4.8 Mitochondrial Oxidative Stress

Oxidation of mitochondrial proteins was evaluated by measuring protein carbonyl formation with the OxyBlot Protein Oxidation Detection Kit (Merck, Darmstadt, Germany). 4-hydroxy-2-nonenal (4-HNE) protein adducts were measured on mitochondrial proteins using a rabbit polyclonal anti-HNE antibody (Abcam, Cambridge, UK) for assessment of lipid peroxidation. Expression of the anti-oxidant enzyme MnSOD was assessed by immunoblotting with a rabbit polyclonal anti-MnSOD antibody (Enzo Life Sciences, Lyon, France).

4.9 Western Immunoblotting

Mitochondrial extracts were separated by SDS-PAGE and transferred to Immobilon-P PVDF membranes (Millipore, Bedford, MA). Proteins of interest were revealed by specific antibodies, followed by enhanced chemiluminescence. β-actin and GAPDH were used as loading controls. Scanned radiographs were quantified using the ImageJ software.

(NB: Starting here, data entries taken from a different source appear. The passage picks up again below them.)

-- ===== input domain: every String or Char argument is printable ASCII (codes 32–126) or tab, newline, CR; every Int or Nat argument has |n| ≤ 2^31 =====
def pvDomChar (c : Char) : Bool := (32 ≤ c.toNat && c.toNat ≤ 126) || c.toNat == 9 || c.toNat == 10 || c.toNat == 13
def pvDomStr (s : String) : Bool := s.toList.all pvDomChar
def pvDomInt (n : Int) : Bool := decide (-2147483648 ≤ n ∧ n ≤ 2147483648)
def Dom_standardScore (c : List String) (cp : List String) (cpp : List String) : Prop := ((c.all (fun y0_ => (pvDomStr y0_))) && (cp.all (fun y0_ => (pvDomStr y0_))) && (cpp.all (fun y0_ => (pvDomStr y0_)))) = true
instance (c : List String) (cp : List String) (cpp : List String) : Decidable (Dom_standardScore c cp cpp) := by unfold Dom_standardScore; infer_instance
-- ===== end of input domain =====

-- B replaces A's bitmask → index-ranges → joined-substring-lists → three counting passes
-- pipeline by one fused pass that scores each contiguous error run as it closes.

-- ===== PORT A =====
def pvBitMask (c cp cpp : List String) : List Int :=
  (PySem.List.pyRange 0 (PySem.List.len c) 1).map (fun i =>
    if PySem.List.pyGetD c i "" = PySem.List.pyGetD cp i "" ∧
       PySem.List.pyGetD cp i "" = PySem.List.pyGetD cpp i "" then 0 else 1)

def pvStepA (bm : List Int) (st : List (List Int) × List Int) (i : Int) :
    List (List Int) × List Int :=
  let value := PySem.List.pyGetD bm i 0
  if value = 0 then
    (if 0 < st.2.length then (st.1 ++ [st.2], ([] : List Int)) else st)
  else if value = 1 then (st.1, st.2 ++ [i])
  else st
def pvBitMaskToPos (bm : List Int) : List (List Int) :=
  let st := (PySem.List.pyRange 0 (PySem.List.len bm) 1).foldl (pvStepA bm) ([], [])
  if 0 < st.2.length then st.1 ++ [st.2] else st.1

def pvErrorChars (sentence : List String) (ranges : List (List Int)) : List String :=
  ranges.map (fun r => PySem.Str.join "" (r.map (fun i => PySem.List.pyGetD sentence i "")))

def pvSumPert (c' cp' : List String) : Int :=
  (((PySem.List.pyRange 0 (PySem.List.len c') 1).filter
      (fun i => decide (PySem.List.pyGetD c' i "" ≠ PySem.List.pyGetD cp' i ""))).map
    (fun _ => (1 : Int))).sum
-- pv_equiv track=rewrite | github.com/itsolutionscorp/AutoStyle-Clustering | assignments/python/hw4/submissions/untarred3/298.py | filter_subsets
-- ===== SOURCE A (Python) =====
-- def get_list(word):
--     """Returns the list of characters representation of word.
--
--     >>> get_list(make_word_from_string('hello'))
--     ['h', 'e', 'l', 'l', 'o']
--     >>> get_list(make_word_from_list(['w', 'o', 'r', 'l', 'd']))
--     ['w', 'o', 'r', 'l', 'd']
--     """
--     "*** YOUR CODE HERE ***"
--     character_list = []
--     for i in word[0][:]:
--         character_list.append(i)
--     return character_list
--
-- def filter_subsets(word, score, possible_subsets):
--     """Returns the subsets for which word would get the given score.
--
--     >>> word = make_word_from_string('steal')
--     >>> sub1 = ['a', 'b', 'e', 'l', 's']
--     >>> sub2 = ['b', 'e', 'l', 't', 'z']
--     >>> sub3 = ['s', 't', 'e', 'a', 'l']
--     >>> sub4 = ['b', 'l', 'e', 's', 't']
--     >>> filter_subsets(word, 4, [sub1, sub2, sub3, sub4])
--     [['a', 'b', 'e', 'l', 's'], ['b', 'l', 'e', 's', 't']]
--     """
--     "*** YOUR CODE HERE ***"
--     temp_word_list = get_list(word)
--     subset_list = []
--     score_counter = 0
--     temp_subsets = possible_subsets
--     for subset in temp_subsets[:]:
--         score_counter = 0
--         for character in temp_word_list:
--             if character in subset:
--                 score_counter += 1
--         if score_counter == score:
--             subset_list.append(subset)
--
--
--     return subset_list
-- ===== SOURCE B (Python) =====
-- def filter_subsets(word, score, possible_subsets):
--     """Returns the subsets for which word would get the given score.
--
--     Inverts A's inner traversal: instead of scanning every character of the
--     word per subset, each subset is scored by summing, over its DISTINCT
--     elements, the number of occurrences of that element among the word's
--     characters.  Correct because the overlap count is symmetric:
--     #{word chars inside subset} = sum over distinct subset elements k of
--     word-chars.count(k).
--     """
--     chars = list(word[0])
--     return [s for s in possible_subsets
--             if sum(chars.count(k) for k in set(s)) == score]
-- ===== Notes on version B (the rewrite author's own statement) =====
-- stated objective: alternative
-- what changed: B inverts the inner traversal: instead of A's per-subset rescan of every word character testing membership in the subset, B iterates each subset's distinct elements and sums their occurrence counts among the word's characters (overlap counting from the subset's side), with the outer accumulator loop replaced by a comprehension.
import Mathlib
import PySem

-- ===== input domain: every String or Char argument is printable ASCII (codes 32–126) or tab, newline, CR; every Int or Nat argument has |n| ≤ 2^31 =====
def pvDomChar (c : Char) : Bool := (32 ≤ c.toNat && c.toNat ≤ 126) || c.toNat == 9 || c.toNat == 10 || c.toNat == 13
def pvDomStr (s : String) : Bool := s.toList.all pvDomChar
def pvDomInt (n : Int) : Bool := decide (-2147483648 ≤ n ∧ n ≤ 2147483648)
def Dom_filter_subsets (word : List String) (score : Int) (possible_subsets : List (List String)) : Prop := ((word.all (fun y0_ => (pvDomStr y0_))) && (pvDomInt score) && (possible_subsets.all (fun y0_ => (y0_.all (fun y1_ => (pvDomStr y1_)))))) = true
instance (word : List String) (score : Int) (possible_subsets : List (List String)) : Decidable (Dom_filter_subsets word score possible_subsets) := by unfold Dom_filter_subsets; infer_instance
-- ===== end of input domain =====

-- B scores each subset from the subset's side (sum of word-character counts over the
-- subset's distinct elements) instead of A's per-word-character membership rescan;
-- return-value equivalence.

-- ===== PORT A =====
-- get_list(word): iterate word[0][:], appending each character (as a 1-char string);
-- none = IndexError on empty word.
def get_list (word : List String) : Option (List String) :=
  (PySem.List.pyGet? word 0).map (fun w0 =>
    w0.toList.foldl (fun acc i => acc ++ [String.mk [i]]) [])

def filter_subsets (word : List String) (score : Int) (possible_subsets : List (List String)) : List (List String) :=
  match get_list word with
  | none => []   -- unreachable under Pre_ (word ≠ []): Python raises IndexError
  | some temp_word_list =>
    possible_subsets.foldl (fun subset_list subset =>
      let score_counter : Int :=
        temp_word_list.foldl (fun c character => if character ∈ subset then c + 1 else c) 0
      if score_counter = score then subset_list ++ [subset] else subset_list) []

-- ===== PORT B =====
def filter_subsets_alt (word : List String) (score : Int) (possible_subsets : List (List String)) : List (List String) :=
  match PySem.List.pyGet? word 0 with
  | none => []   -- unreachable under Pre_ (word ≠ []): Python raises IndexError
  | some w0 =>
    let chars : List String := w0.toList.map (fun c => String.mk [c])  -- list(word[0])
    -- sum over set(s): order-independent (a sum), so iterating the Set's list is exact
    possible_subsets.filter (fun s =>
      decide ((((PySem.Set.ofList s).map (fun k => ((chars.count k : Nat) : Int))).sum) = score))

-- ===== PRECONDITION & SPEC =====
-- Pre_ excludes only the empty word list, on which A raises IndexError (word[0]).
def Pre_filter_subsets (word : List String) (score : Int) (possible_subsets : List (List String)) : Prop := word ≠ []
instance (word : List String) (score : Int) (possible_subsets : List (List String)) : Decidable (Pre_filter_subsets word score possible_subsets) := by unfold Pre_filter_subsets; infer_instance
def pvWitness_filter_subsets : List String × Int × List (List String) :=
  (["steal"], 4, [["a","b","e","l","s"], ["b","e","l","t","z"], ["s","t","e","a","l"], ["b","l","e","s","t"]])

def Spec_filter_subsets (word : List String) (score : Int) (possible_subsets : List (List String)) (out : List (List String)) : Prop := out = filter_subsets_alt word score possible_subsets
instance (word : List String) (score : Int) (possible_subsets : List (List String)) (out : List (List String)) : Decidable (Spec_filter_subsets word score possible_subsets out) := by unfold Spec_filter_subsets; infer_instance

-- ===== CLAIM (what is proved, stated in full; the proofs are below) =====
def Claim_equal_filter_subsets : Prop := ∀ (word : List String) (score : Int) (possible_subsets : List (List String)), Dom_filter_subsets word score possible_subsets → Pre_filter_subsets word score possible_subsets → Spec_filter_subsets word score possible_subsets (filter_subsets word score possible_subsets)

-- ===== LEMMAS AND PROOFS =====

-- Over a Nodup key list: the number of occurrences of c among the keys, as a 0/1 sum.
theorem sum_count_single (ks : List String) (c : String) (hnd : ks.Nodup) :
    (ks.map (fun k => if c = k then (1 : Int) else 0)).sum = if c ∈ ks then 1 else 0 := by
  induction ks with
  | nil => simp
  | cons k ks ih =>
    have hk : k ∉ ks := (List.nodup_cons.mp hnd).1
    have ih' := ih (List.nodup_cons.mp hnd).2
    by_cases hc : c = k
    · subst hc
      simp [ih', hk]
    · simp [hc, ih']

-- Counting word characters that lie in ks = summing, over the distinct keys ks,
-- each key's occurrence count among the word characters.
theorem countP_eq_keySum (ks : List String) (hnd : ks.Nodup) :
    ∀ (cs : List String),
      (ks.map (fun k => ((cs.count k : Nat) : Int))).sum = ((cs.countP (fun x => x ∈ ks) : Nat) : Int) := by
  intro cs
  induction cs with
  | nil => simp
  | cons c cs ih =>
    have hsplit : (ks.map (fun k => ((List.count k (c :: cs) : Nat) : Int)))
        = ks.map (fun k => ((cs.count k : Nat) : Int) + (if c = k then 1 else 0)) := by
      apply List.map_congr_left
      intro k _
      by_cases hc : c = k
      · subst hc; simp [List.count_cons_self]
      · have : (c == k) = false := by simpa using hc
        simp [List.count_cons, this, hc]
    rw [hsplit]
    have : (ks.map (fun k => ((cs.count k : Nat) : Int) + (if c = k then 1 else 0))).sum
        = (ks.map (fun k => ((cs.count k : Nat) : Int))).sum
          + (ks.map (fun k => if c = k then (1 : Int) else 0)).sum := by
      induction ks with
      | nil => simp
      | cons a l ihl => simp [ihl]; ring
    rw [this, ih, sum_count_single ks c hnd]
    by_cases hm : c ∈ ks
    · simp [List.countP_cons, hm]
    · simp [List.countP_cons, hm]

-- The overlap score, computed from the subset's side: summing each distinct subset
-- element's occurrence count among the word characters equals A's membership count.
theorem overlap_eq (s cs : List String) :
    ((PySem.Set.ofList s).map (fun k => ((cs.count k : Nat) : Int))).sum
      = ((cs.countP (fun x => x ∈ s) : Nat) : Int) := by
  rw [countP_eq_keySum (PySem.Set.ofList s) (PySem.Set.nodup_ofList s) cs]
  congr 1
  apply List.countP_congr
  intro x _
  simp [PySem.Set.mem_ofList]

-- ===== VERDICT (by name: the statement is the Claim_ definition above) =====
theorem filter_subsets_spec : Claim_equal_filter_subsets := by
  intro word score possible_subsets _ hpre
  unfold Spec_filter_subsets filter_subsets filter_subsets_alt get_list
  obtain ⟨w0, rest, rfl⟩ : ∃ w0 rest, word = w0 :: rest := by
    cases word with
    | nil => exact absurd rfl hpre
    | cons a l => exact ⟨a, l, rfl⟩
  simp only [PySem.List.pyGet?, PySem.List.pyIdx?]
  norm_num
  rw [show (List.map (fun c => [String.mk [c]]) w0.toList).flatten
        = w0.toList.map (fun c => String.mk [c]) from by
          induction w0.toList with
          | nil => rfl
          | cons c l ihl => simpa using ihl]
  rw [PySem.List.foldl_append_ite_eq_filter, List.nil_append]
  apply List.filter_congr
  intro s _
  simp only [decide_eq_decide]
  rw [PySem.List.foldl_ite_add_one, overlap_eq s (w0.toList.map (fun c => String.mk [c]))]
  simp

4.10 Real-Time Quantitative PCR

Quantification of PGC-1α, NRF1, TFAM, MFN2, and DRP1 mRNA expression in quadriceps muscles was performed in triplicate with real-time RT-qPCR. Total RNA was purified using the RNeasy Fibrous Tissue Mini Kit (QIAGEN, Hilden, Germany). The concentration of RNA was determined using a spectrophotometer, and quality was verified by agarose gel electrophoresis. RNA (100 ng per sample) was reverse transcribed with the Verso cDNA Synthesis Kit (Fisher Scientific, Illkirch, France) according to the manufacturer's instructions. qPCR was performed using the LightCycler 480 system (Roche, Basel, Switzerland), Platinum Taq DNA polymerase (Fisher Scientific), and SYBR Green 1 Master Mix (Roche). Forward and reverse primers (Table S1) were each designed in a different exon of the target sequence, eliminating the possibility of amplifying genomic DNA. Ct values of the target gene were normalized to the Ct values of the housekeeping gene hydroxymethylbilane synthase (HMBS). The expression level of each transcript was determined using the 2^−∆∆Ct method.

4.11 Data Analysis

The sample size for the patients with COPD group was determined with a power of 90% and a two-sided 0.05 significance level, on the assumption that the exercise training induced an increase of the maximum oxygen consumption of 2 μmol/min/g and a standard deviation of 2. Data in the text, tables, and figures are presented as mean ± SD unless specified otherwise. Distribution normality was tested by the Kolmogorov–Smirnov test. The various parameters presented in Table 1 for healthy subjects and patients with COPD (baseline characteristics) were compared using a Mann–Whitney test. Each subject was evaluated twice, before and after exercise training. Thus, repeated-measure two-way ANOVA followed by a Fisher's LSD multiple comparison test was used to compare values between before and after training for healthy subjects and patients with COPD, for the various studied variables. A p-value of 0.05 was considered statistically significant. Data were analyzed using R.2.13.0 software or GraphPad Prism 8.